┌─ RECORDS FOR THIS TASK
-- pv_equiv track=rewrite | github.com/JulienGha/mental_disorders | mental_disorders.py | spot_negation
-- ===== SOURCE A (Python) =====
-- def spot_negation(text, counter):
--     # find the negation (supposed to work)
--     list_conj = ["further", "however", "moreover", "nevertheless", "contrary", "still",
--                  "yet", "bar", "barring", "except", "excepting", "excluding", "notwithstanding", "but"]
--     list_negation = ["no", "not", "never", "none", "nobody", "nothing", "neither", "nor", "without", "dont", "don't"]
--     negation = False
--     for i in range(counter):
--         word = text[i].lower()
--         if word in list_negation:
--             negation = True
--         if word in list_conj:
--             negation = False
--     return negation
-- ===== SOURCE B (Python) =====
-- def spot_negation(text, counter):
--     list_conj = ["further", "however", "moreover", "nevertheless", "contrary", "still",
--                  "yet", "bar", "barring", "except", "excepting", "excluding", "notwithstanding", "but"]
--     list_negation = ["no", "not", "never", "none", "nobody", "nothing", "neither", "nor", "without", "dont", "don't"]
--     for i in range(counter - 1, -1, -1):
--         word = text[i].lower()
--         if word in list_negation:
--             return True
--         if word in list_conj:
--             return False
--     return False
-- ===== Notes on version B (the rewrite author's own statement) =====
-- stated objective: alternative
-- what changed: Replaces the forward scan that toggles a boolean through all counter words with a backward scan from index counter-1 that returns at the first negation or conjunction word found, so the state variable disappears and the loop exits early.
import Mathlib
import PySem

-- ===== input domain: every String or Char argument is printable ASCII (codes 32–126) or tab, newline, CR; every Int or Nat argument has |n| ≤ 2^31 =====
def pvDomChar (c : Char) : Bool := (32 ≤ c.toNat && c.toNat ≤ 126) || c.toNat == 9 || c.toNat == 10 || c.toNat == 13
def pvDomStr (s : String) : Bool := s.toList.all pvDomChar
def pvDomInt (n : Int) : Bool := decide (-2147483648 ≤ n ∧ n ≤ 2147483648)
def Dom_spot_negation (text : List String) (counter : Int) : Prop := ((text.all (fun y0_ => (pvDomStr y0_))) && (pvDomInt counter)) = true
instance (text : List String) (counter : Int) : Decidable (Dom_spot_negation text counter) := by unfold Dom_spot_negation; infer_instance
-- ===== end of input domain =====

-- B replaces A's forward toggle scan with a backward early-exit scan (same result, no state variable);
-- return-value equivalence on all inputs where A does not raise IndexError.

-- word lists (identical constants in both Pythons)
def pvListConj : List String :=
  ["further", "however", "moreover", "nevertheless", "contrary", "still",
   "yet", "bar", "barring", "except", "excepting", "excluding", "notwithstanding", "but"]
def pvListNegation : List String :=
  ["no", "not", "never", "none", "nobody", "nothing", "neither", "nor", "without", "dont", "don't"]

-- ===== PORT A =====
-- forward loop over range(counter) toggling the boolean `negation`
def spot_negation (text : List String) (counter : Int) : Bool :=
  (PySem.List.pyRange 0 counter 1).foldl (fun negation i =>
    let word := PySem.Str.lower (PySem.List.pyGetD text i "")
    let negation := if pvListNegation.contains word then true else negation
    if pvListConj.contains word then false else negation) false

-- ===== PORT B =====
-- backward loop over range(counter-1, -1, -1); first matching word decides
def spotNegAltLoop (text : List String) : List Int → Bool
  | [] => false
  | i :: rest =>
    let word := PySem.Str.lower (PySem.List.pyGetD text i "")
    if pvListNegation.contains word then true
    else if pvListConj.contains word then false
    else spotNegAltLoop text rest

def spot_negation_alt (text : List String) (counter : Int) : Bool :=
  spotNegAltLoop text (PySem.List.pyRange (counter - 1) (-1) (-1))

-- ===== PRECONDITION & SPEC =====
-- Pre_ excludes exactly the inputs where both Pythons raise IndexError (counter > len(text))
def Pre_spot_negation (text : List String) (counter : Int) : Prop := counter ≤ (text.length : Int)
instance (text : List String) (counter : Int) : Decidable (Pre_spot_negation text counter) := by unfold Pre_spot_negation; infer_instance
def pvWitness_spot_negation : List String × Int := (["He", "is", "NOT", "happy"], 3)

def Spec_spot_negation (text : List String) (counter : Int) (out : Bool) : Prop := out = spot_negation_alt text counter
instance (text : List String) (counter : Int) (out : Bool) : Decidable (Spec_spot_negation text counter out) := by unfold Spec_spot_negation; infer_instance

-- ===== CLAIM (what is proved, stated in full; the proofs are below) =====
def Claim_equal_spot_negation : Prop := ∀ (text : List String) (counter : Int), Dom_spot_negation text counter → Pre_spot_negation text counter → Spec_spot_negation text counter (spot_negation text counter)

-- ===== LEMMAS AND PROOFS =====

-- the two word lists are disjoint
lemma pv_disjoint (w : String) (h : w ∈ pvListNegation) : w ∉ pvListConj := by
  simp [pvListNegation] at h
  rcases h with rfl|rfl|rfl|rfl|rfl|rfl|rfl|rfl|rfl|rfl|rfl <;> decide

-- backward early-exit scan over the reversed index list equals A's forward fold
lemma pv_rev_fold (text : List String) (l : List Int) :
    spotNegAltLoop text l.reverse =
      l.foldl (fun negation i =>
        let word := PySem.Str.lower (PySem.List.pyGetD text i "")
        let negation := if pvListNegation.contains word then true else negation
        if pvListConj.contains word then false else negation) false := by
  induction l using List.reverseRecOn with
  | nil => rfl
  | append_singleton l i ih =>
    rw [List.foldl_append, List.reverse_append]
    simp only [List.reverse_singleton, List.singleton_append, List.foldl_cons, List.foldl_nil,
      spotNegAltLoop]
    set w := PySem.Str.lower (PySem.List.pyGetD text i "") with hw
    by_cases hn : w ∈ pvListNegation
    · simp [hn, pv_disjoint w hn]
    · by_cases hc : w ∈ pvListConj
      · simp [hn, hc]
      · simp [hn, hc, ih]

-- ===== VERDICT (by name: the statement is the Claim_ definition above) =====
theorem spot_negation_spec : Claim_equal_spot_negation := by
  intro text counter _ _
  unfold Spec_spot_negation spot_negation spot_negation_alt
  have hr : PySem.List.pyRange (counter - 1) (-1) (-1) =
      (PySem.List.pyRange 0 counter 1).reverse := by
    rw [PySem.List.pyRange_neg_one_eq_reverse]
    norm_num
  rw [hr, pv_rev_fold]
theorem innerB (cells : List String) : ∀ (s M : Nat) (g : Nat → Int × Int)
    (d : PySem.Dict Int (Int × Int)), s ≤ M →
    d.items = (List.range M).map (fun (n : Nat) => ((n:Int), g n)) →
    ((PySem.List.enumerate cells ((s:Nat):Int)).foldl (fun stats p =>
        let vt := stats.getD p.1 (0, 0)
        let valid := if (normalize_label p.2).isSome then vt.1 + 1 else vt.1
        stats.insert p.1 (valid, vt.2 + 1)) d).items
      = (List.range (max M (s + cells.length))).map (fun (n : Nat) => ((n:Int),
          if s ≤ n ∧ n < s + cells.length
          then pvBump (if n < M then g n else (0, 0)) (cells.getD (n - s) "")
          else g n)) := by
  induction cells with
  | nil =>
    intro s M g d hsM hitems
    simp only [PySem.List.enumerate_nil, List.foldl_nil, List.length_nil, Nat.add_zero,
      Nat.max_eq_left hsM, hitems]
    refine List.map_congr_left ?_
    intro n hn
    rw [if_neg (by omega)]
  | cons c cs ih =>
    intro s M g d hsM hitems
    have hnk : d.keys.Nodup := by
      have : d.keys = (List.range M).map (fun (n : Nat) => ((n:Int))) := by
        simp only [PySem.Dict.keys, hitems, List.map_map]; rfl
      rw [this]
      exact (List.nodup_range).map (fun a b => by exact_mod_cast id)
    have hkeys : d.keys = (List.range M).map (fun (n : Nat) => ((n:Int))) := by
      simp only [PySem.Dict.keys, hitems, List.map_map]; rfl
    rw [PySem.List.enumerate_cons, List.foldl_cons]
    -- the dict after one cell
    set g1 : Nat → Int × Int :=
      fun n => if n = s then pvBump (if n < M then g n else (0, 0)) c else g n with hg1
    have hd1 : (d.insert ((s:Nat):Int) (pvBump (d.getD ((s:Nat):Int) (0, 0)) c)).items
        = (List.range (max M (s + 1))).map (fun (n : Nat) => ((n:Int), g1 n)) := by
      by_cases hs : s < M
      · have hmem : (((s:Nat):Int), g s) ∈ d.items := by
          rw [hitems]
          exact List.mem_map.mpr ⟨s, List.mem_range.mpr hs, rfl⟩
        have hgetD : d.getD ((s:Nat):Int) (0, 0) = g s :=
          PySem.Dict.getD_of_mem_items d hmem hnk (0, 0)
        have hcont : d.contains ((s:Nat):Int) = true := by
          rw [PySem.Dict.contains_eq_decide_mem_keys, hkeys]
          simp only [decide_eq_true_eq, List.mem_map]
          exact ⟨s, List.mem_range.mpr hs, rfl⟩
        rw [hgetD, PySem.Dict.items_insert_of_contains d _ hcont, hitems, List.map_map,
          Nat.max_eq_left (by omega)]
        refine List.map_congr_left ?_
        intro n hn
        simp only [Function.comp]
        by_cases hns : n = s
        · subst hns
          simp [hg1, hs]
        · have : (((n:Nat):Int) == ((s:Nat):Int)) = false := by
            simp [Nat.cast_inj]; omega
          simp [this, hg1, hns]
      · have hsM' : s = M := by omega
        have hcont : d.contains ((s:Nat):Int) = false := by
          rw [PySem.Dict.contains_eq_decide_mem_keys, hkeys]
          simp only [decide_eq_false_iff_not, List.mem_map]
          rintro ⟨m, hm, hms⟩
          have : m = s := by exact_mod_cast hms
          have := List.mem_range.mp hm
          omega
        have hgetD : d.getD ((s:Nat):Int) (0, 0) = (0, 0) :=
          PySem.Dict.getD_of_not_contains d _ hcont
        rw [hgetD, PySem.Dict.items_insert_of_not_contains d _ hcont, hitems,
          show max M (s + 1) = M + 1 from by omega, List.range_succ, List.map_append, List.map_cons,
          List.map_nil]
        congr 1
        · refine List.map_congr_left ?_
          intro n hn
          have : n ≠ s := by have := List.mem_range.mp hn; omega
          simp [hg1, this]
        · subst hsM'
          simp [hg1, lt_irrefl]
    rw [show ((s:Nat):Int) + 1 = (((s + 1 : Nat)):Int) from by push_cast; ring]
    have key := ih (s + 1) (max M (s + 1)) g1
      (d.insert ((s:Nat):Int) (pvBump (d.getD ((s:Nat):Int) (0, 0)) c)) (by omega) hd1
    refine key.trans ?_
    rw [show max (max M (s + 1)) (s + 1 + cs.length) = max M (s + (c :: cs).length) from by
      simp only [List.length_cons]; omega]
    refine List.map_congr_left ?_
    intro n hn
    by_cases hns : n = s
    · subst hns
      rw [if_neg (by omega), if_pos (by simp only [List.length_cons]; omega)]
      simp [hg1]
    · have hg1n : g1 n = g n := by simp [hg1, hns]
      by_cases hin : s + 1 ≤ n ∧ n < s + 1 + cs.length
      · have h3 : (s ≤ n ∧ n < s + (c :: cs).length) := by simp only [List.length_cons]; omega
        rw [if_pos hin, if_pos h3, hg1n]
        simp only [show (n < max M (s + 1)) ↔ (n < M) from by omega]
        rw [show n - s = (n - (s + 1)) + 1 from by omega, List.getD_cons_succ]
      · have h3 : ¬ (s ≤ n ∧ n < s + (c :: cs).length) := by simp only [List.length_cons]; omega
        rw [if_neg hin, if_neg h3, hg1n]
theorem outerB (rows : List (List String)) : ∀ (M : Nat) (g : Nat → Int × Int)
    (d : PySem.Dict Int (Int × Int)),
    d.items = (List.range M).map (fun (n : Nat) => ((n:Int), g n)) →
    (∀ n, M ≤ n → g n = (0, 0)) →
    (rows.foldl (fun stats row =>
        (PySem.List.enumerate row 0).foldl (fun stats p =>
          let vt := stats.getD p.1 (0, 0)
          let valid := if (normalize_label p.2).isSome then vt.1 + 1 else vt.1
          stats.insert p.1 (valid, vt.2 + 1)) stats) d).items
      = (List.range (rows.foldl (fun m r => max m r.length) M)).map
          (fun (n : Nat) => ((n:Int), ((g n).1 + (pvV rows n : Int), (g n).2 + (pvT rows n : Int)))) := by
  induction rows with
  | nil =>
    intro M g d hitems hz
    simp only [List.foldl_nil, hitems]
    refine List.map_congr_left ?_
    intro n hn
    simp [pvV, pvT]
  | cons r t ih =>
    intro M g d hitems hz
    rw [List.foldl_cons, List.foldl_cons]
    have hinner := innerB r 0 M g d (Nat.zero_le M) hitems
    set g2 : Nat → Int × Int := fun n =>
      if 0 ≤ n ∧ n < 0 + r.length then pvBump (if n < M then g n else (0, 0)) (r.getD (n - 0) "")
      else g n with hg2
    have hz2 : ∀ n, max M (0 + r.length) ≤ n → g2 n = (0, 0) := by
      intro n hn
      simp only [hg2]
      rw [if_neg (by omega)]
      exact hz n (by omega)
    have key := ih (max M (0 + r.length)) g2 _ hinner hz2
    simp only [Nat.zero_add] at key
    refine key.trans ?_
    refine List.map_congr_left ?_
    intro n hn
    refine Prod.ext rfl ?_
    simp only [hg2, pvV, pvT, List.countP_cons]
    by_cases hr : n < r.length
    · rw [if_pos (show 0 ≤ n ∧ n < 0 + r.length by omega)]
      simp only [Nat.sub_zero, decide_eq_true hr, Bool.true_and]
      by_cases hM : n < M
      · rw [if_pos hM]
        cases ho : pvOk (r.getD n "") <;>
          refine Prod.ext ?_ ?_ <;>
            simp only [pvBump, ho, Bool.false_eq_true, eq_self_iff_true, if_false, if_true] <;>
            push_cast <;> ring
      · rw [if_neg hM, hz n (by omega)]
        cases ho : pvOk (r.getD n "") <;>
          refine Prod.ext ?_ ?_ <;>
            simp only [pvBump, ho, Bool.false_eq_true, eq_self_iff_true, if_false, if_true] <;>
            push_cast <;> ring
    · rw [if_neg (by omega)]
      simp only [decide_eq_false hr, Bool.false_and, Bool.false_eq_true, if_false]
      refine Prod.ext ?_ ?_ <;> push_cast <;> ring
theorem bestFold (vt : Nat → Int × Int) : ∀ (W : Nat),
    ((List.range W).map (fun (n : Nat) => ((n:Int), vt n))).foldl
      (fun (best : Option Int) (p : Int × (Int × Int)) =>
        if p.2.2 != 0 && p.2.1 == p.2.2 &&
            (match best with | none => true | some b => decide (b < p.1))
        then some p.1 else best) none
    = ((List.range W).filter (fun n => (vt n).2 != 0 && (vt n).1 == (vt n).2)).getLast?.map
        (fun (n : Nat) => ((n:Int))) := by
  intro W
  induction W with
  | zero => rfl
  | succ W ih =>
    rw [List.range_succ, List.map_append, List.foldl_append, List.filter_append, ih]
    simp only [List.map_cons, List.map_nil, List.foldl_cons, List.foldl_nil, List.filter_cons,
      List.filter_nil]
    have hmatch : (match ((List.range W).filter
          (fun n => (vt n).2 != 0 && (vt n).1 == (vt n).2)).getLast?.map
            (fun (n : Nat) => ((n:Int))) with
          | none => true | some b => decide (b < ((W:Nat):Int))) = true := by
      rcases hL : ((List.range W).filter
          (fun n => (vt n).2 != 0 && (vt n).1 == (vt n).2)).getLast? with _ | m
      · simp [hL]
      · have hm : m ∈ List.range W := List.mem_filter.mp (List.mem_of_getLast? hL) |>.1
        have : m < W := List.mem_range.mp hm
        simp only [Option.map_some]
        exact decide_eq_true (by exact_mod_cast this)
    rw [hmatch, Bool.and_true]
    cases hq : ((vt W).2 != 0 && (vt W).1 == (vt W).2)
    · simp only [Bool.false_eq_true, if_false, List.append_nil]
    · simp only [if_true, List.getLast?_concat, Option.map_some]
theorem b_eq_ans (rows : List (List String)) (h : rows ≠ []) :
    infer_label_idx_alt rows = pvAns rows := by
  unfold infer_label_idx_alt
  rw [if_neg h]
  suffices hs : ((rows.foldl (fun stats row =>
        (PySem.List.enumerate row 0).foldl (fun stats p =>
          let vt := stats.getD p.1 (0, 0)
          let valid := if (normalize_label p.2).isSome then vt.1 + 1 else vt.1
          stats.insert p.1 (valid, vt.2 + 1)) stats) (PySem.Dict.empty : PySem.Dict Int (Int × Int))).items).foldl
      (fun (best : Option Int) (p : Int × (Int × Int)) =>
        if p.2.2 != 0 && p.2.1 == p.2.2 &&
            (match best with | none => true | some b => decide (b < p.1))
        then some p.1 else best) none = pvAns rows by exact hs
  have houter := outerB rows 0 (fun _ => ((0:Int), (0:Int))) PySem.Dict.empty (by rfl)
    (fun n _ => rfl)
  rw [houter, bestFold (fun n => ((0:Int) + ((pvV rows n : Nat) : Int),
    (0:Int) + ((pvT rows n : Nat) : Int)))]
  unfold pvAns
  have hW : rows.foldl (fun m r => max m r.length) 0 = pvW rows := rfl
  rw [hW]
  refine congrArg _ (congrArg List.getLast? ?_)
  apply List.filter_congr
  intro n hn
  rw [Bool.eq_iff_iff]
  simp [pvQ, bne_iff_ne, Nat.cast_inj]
└─
### PROBLEM TO SOLVE
What you should output is every line of the records above, from the first through the line containing "-- ===== input", unchanged.

### RESPONSE BOX
-- pv_equiv track=rewrite | github.com/JulienGha/mental_disorders | mental_disorders.py | spot_negation
-- ===== SOURCE A (Python) =====
-- def spot_negation(text, counter):
--     # find the negation (supposed to work)
--     list_conj = ["further", "however", "moreover", "nevertheless", "contrary", "still",
--                  "yet", "bar", "barring", "except", "excepting", "excluding", "notwithstanding", "but"]
--     list_negation = ["no", "not", "never", "none", "nobody", "nothing", "neither", "nor", "without", "dont", "don't"]
--     negation = False
--     for i in range(counter):
--         word = text[i].lower()
--         if word in list_negation:
--             negation = True
--         if word in list_conj:
--             negation = False
--     return negation
-- ===== SOURCE B (Python) =====
-- def spot_negation(text, counter):
--     list_conj = ["further", "however", "moreover", "nevertheless", "contrary", "still",
--                  "yet", "bar", "barring", "except", "excepting", "excluding", "notwithstanding", "but"]
--     list_negation = ["no", "not", "never", "none", "nobody", "nothing", "neither", "nor", "without", "dont", "don't"]
--     for i in range(counter - 1, -1, -1):
--         word = text[i].lower()
--         if word in list_negation:
--             return True
--         if word in list_conj:
--             return False
--     return False
-- ===== Notes on version B (the rewrite author's own statement) =====
-- stated objective: alternative
-- what changed: Replaces the forward scan that toggles a boolean through all counter words with a backward scan from index counter-1 that returns at the first negation or conjunction word found, so the state variable disappears and the loop exits early.
import Mathlib
import PySem

-- ===== input domain: every String or Char argument is printable ASCII (codes 32–126) or tab, newline, CR; every Int or Nat argument has |n| ≤ 2^31 =====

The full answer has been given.